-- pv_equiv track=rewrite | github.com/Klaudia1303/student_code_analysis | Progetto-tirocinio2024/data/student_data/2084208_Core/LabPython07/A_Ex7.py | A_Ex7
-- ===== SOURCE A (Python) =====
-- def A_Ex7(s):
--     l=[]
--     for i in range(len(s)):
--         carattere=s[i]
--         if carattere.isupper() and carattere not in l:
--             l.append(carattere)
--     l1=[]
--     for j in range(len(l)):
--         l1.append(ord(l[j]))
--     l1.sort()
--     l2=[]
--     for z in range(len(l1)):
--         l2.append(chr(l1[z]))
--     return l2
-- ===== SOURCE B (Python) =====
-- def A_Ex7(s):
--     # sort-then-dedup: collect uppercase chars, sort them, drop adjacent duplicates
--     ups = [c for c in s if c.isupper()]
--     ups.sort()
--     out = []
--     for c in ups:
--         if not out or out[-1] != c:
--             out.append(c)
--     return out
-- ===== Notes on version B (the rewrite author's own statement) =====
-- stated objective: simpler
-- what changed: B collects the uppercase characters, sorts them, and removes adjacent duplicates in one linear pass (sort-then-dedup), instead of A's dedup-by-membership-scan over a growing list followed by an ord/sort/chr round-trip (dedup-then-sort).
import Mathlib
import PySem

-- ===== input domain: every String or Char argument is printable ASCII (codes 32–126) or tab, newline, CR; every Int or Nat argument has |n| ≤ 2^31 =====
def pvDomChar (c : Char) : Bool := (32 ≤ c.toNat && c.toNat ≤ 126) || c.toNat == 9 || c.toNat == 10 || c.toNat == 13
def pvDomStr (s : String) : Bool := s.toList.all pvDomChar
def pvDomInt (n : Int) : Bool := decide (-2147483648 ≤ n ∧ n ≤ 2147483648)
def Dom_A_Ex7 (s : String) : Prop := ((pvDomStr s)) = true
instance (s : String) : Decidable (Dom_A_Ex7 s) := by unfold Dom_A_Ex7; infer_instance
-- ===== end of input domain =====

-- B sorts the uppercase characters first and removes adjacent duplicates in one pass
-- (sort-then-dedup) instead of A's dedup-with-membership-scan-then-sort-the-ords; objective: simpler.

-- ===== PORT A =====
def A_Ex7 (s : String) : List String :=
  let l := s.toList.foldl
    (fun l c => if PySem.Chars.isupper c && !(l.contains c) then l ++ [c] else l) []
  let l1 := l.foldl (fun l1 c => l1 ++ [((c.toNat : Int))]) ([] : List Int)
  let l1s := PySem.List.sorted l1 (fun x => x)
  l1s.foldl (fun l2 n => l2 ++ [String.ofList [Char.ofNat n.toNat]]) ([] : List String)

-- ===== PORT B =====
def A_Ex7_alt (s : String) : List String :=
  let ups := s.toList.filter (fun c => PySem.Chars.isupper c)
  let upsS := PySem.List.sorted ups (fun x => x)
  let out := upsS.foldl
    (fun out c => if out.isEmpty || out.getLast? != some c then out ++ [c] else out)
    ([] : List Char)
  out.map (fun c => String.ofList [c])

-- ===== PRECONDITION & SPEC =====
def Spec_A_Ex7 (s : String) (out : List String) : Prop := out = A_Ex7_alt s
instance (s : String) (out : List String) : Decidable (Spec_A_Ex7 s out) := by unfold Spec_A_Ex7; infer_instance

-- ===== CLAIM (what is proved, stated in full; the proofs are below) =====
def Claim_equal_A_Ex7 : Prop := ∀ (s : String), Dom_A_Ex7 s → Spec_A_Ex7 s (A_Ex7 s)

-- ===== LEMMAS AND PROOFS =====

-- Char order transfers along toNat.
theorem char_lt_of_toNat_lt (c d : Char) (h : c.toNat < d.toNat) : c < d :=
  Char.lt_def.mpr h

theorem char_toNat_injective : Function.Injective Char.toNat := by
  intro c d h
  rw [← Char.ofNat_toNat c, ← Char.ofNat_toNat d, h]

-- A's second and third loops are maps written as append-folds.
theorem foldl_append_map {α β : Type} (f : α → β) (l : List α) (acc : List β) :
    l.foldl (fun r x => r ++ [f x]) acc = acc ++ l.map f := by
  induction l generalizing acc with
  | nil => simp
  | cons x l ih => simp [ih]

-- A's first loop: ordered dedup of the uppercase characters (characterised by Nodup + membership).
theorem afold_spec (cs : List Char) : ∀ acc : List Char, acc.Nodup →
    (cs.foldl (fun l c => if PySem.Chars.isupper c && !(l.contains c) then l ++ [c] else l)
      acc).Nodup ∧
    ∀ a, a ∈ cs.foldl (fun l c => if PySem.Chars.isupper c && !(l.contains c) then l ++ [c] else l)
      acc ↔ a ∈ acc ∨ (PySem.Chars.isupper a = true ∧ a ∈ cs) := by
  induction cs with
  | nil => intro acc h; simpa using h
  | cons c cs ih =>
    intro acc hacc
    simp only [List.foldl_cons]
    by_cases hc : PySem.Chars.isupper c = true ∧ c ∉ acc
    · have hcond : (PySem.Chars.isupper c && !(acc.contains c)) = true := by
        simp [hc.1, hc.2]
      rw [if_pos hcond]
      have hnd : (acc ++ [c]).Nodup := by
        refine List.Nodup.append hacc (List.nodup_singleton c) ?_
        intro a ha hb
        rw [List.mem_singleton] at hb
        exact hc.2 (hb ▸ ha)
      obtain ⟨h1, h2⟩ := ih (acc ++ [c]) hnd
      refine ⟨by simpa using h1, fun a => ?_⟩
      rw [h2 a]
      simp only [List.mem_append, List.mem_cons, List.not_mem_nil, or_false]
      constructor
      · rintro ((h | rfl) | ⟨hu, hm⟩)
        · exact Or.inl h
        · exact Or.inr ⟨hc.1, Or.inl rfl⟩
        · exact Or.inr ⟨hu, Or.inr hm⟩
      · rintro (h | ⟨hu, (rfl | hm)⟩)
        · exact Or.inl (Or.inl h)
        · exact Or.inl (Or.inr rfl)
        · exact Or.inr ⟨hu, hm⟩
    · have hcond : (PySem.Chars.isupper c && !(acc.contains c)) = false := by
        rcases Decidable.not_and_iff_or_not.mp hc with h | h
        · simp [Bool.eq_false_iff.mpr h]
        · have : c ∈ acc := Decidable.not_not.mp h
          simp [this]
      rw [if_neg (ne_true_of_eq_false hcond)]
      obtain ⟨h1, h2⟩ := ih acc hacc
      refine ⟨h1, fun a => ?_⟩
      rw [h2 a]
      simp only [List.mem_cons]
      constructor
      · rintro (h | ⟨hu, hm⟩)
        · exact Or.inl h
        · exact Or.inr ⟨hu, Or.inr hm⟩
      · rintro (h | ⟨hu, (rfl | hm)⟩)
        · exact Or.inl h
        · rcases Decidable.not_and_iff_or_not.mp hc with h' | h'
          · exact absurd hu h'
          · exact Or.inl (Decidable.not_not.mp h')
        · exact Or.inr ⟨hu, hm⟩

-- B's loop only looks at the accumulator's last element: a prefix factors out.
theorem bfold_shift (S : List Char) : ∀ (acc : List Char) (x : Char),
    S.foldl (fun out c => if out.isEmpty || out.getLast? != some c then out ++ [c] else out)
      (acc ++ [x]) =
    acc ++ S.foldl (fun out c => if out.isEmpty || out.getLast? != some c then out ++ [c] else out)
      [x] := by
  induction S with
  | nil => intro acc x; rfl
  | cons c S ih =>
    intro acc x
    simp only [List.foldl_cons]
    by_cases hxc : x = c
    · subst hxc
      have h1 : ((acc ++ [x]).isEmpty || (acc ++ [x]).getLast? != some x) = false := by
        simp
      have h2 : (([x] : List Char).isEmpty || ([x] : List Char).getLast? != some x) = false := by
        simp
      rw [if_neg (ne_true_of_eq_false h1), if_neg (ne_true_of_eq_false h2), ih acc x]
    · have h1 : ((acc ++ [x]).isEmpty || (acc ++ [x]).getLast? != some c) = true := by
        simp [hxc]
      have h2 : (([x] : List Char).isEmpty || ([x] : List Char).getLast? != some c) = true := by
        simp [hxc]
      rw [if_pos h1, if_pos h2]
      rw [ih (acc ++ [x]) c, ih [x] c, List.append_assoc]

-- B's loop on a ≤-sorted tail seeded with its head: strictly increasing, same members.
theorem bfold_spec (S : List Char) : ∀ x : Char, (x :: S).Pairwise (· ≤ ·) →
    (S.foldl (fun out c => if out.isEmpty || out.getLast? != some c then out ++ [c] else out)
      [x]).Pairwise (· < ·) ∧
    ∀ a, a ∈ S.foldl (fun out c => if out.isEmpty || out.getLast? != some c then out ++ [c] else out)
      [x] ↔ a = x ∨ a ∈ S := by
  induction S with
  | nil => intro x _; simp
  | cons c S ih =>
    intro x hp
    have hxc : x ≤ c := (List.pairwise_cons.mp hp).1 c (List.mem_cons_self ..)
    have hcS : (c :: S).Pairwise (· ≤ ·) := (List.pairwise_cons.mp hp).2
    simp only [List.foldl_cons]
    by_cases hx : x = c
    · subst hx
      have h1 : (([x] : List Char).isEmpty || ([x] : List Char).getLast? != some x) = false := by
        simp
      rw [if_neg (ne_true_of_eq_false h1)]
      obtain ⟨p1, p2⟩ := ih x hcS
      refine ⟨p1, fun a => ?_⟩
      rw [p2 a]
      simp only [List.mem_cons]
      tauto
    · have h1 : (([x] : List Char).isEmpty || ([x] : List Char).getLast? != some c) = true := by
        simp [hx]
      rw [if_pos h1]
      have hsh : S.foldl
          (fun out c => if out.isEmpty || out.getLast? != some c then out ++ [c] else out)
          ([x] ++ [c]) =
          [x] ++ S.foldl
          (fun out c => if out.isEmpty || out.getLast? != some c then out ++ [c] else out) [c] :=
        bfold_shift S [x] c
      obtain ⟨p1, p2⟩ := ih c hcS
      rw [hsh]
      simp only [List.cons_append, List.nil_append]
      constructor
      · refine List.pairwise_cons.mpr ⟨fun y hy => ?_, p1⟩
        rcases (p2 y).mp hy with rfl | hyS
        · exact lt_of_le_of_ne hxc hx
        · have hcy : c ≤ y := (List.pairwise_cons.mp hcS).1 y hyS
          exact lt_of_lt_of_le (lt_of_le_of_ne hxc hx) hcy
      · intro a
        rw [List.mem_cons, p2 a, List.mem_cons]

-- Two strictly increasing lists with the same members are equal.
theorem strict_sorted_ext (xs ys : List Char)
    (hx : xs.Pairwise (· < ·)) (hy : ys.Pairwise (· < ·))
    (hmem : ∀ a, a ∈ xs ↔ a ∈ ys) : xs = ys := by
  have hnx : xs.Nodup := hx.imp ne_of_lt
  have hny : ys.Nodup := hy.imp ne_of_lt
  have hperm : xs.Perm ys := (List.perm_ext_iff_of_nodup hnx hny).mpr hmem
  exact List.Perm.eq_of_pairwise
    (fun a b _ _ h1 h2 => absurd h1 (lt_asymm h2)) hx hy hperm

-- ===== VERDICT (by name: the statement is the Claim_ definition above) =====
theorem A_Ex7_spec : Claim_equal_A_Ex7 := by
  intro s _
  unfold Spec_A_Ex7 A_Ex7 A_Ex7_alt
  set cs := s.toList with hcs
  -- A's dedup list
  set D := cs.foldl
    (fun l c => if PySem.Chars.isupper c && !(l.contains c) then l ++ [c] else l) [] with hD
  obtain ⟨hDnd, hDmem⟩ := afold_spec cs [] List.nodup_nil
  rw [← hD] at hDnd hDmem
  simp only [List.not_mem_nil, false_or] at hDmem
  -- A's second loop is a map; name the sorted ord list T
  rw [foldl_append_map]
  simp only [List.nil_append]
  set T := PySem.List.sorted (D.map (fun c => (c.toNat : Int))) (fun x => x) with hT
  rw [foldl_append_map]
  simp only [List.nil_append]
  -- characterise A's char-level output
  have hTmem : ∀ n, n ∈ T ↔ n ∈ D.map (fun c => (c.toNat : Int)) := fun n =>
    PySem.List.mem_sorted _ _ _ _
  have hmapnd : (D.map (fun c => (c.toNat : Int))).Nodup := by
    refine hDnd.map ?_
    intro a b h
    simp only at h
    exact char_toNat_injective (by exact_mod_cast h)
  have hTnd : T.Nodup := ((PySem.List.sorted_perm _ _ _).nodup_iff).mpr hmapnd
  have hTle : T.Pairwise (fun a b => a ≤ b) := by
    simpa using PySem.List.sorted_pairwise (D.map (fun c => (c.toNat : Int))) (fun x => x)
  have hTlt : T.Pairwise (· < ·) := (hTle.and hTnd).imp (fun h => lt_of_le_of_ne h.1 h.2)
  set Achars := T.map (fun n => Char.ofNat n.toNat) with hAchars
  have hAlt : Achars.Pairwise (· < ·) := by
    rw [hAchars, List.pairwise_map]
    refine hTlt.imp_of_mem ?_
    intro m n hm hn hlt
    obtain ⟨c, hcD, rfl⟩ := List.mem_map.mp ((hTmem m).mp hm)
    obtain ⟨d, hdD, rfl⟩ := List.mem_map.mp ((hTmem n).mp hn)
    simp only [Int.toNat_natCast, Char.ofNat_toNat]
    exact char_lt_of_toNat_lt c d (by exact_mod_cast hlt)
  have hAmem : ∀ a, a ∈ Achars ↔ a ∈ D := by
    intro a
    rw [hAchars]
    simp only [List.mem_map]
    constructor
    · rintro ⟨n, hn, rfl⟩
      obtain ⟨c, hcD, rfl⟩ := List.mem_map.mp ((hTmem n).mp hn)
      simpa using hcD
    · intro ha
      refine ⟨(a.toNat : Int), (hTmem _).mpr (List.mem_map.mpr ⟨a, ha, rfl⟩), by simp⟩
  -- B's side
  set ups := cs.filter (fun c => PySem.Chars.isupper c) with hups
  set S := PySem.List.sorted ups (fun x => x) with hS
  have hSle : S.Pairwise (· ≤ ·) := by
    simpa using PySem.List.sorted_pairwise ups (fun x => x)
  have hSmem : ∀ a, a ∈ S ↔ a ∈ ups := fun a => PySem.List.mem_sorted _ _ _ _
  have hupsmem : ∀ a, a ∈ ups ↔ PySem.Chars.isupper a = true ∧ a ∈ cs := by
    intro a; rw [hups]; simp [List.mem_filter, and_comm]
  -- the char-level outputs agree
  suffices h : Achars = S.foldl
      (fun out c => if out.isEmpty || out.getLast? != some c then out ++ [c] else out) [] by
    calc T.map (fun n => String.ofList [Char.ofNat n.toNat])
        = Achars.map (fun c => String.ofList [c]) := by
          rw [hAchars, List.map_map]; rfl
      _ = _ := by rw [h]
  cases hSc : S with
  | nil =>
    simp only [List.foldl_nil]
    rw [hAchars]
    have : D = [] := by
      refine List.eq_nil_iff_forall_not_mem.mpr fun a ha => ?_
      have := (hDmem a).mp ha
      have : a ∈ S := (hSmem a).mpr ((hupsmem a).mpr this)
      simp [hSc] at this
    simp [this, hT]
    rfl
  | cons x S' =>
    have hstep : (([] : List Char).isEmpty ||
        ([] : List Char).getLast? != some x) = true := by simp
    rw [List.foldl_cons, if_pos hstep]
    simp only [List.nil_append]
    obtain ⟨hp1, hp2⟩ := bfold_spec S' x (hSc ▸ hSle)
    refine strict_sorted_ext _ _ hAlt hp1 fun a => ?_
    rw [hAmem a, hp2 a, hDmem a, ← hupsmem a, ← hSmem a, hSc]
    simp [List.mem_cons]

______________________________

Lines from the start of the records through the one containing "import PySem" are what should be retyped, exactly and in full, both ends included.

-- pv_equiv track=rewrite | github.com/Klaudia1303/student_code_analysis | Progetto-tirocinio2024/data/student_data/2084208_Core/LabPython07/A_Ex7.py | A_Ex7
-- ===== SOURCE A (Python) =====
-- def A_Ex7(s):
--     l=[]
--     for i in range(len(s)):
--         carattere=s[i]
--         if carattere.isupper() and carattere not in l:
--             l.append(carattere)
--     l1=[]
--     for j in range(len(l)):
--         l1.append(ord(l[j]))
--     l1.sort()
--     l2=[]
--     for z in range(len(l1)):
--         l2.append(chr(l1[z]))
--     return l2
-- ===== SOURCE B (Python) =====
-- def A_Ex7(s):
--     # sort-then-dedup: collect uppercase chars, sort them, drop adjacent duplicates
--     ups = [c for c in s if c.isupper()]
--     ups.sort()
--     out = []
--     for c in ups:
--         if not out or out[-1] != c:
--             out.append(c)
--     return out
-- ===== Notes on version B (the rewrite author's own statement) =====
-- stated objective: simpler
-- what changed: B collects the uppercase characters, sorts them, and removes adjacent duplicates in one linear pass (sort-then-dedup), instead of A's dedup-by-membership-scan over a growing list followed by an ord/sort/chr round-trip (dedup-then-sort).
import Mathlib
import PySem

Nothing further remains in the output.